One of the many reasons that Blizzard’s Starcraft 2 was so well-received in 2010 was that it came after a prolonged lull in the RTS genre. Many fans saw it as the herald of a new era in strategy games and while it did open the doors for a handful of other RTS developers to emerge – but it was hardly the transcendent moment and revolution that some might’ve been hoping for.

GabberGames low-profile but high-quality release War, The Game hasn’t lit the world on fire but it has received acclaim from critics and attracted a following of its own.

We caught up with the developer behind the game to talk about the game, politics and the future of the RTS genre.

Fergus: So if you don’t mind, could you start by introducing yourself and describing your role in the development of War, The Game?

Obbe: My name is Obbe Vermeij. I grew up in the Netherlands. In 1995 I moved to Scotland to write video games for then DMA-design (Lemmings). That company became Rockstar North and I worked as Technical Director on Grand Theft Auto 3, Vice City, San Andreas and GTA IV. After IV I moved with my Canadian wife and our kids to Ottawa, Canada.Obbe

Here I began on the game I always wanted to write ‘War, the Game‘. I am passionate about game design and coding so it was natural for me to do everything myself. The huge advantage working by yourself is that there is no inertia when experimenting. I can try out some ideas and if it doesn’t work out just get rid of it. This is much harder in a big team as several people may already have done a bunch of work to implement these ideas.

Fergus: You mention Dune 2, Warcraft and Populous as old-school inspirations for War, The Game. What drew you to those games over more contemporary strategy titles? Do you feel that something has been lost with modern strategy games?

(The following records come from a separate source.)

-- pv_equiv track=rewrite | github.com/OrbitalExplorer/SkiNavIndexes | scripts/normalize.py | collect_name_variants
-- ===== SOURCE A (Python) =====
-- from typing import Any
--
-- def collect_name_variants(tags: dict[str, Any]) -> list[str]:
--     """Collect all name variants from OSM tags."""
--     names = []
--
--     if "name" in tags:
--         names.append(tags["name"])
--
--     if "alt_name" in tags:
--         alt_names = [n.strip() for n in tags["alt_name"].split(";") if n.strip()]
--         names.extend(alt_names)
--
--     for key, value in tags.items():
--         if key.startswith("name:") and value:
--             names.append(value)
--
--     if "loc_name" in tags:
--         names.append(tags["loc_name"])
--     for key, value in tags.items():
--         if key.startswith("loc_name:") and value:
--             names.append(value)
--
--     if "short_name" in tags:
--         names.append(tags["short_name"])
--     for key, value in tags.items():
--         if key.startswith("short_name:") and value:
--             names.append(value)
--
--     seen = set()
--     deduplicated = []
--     for name in names:
--         name = name.strip()
--         if name and name not in seen and len(name) <= 200:
--             seen.add(name)
--             deduplicated.append(name)
--
--     return deduplicated
-- ===== SOURCE B (Python) =====
-- def collect_name_variants(tags):
--     """Collect all name variants from OSM tags (single-pass bucket routing)."""
--     name, alt, name_c = [], [], []
--     loc, loc_c = [], []
--     short, short_c = [], []
--     for key, value in tags.items():
--         if key == "name":
--             name.append(value)
--         elif key == "alt_name":
--             alt.extend(p for p in (s.strip() for s in value.split(";")) if p)
--         elif key.startswith("name:"):
--             if value:
--                 name_c.append(value)
--         elif key == "loc_name":
--             loc.append(value)
--         elif key.startswith("loc_name:"):
--             if value:
--                 loc_c.append(value)
--         elif key == "short_name":
--             short.append(value)
--         elif key.startswith("short_name:"):
--             if value:
--                 short_c.append(value)
--     seen = set()
--     out = []
--     for n in name + alt + name_c + loc + loc_c + short + short_c:
--         n = n.strip()
--         if n and n not in seen and len(n) <= 200:
--             seen.add(n)
--             out.append(n)
--     return out
-- ===== Notes on version B (the rewrite author's own statement) =====
-- stated objective: alternative
-- what changed: B replaces A's six separate scans/lookups over the dict (two membership lookups per exact key plus three full prefix-filter passes) by ONE pass over tags.items() that routes each entry into seven ordered buckets via an elif chain, then concatenates the buckets and deduplicates.
import Mathlib
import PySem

Obbe: I feel modern strategy games are essentially still Dune 2. It’s just that a lot of extra stuff has been bolted on top. Cut scenes, story, many slightly different unit types, silly numbers of units on the map, upgrade paths for units and buildings etc. In my opinion all of these elements get in the way of making interesting strategic decisions. The interesting decisions are still in there, it’s just that they get diluted by other stuff.

It also means you have to play a game for a long time before you get a feel for the strength of each of the unit types.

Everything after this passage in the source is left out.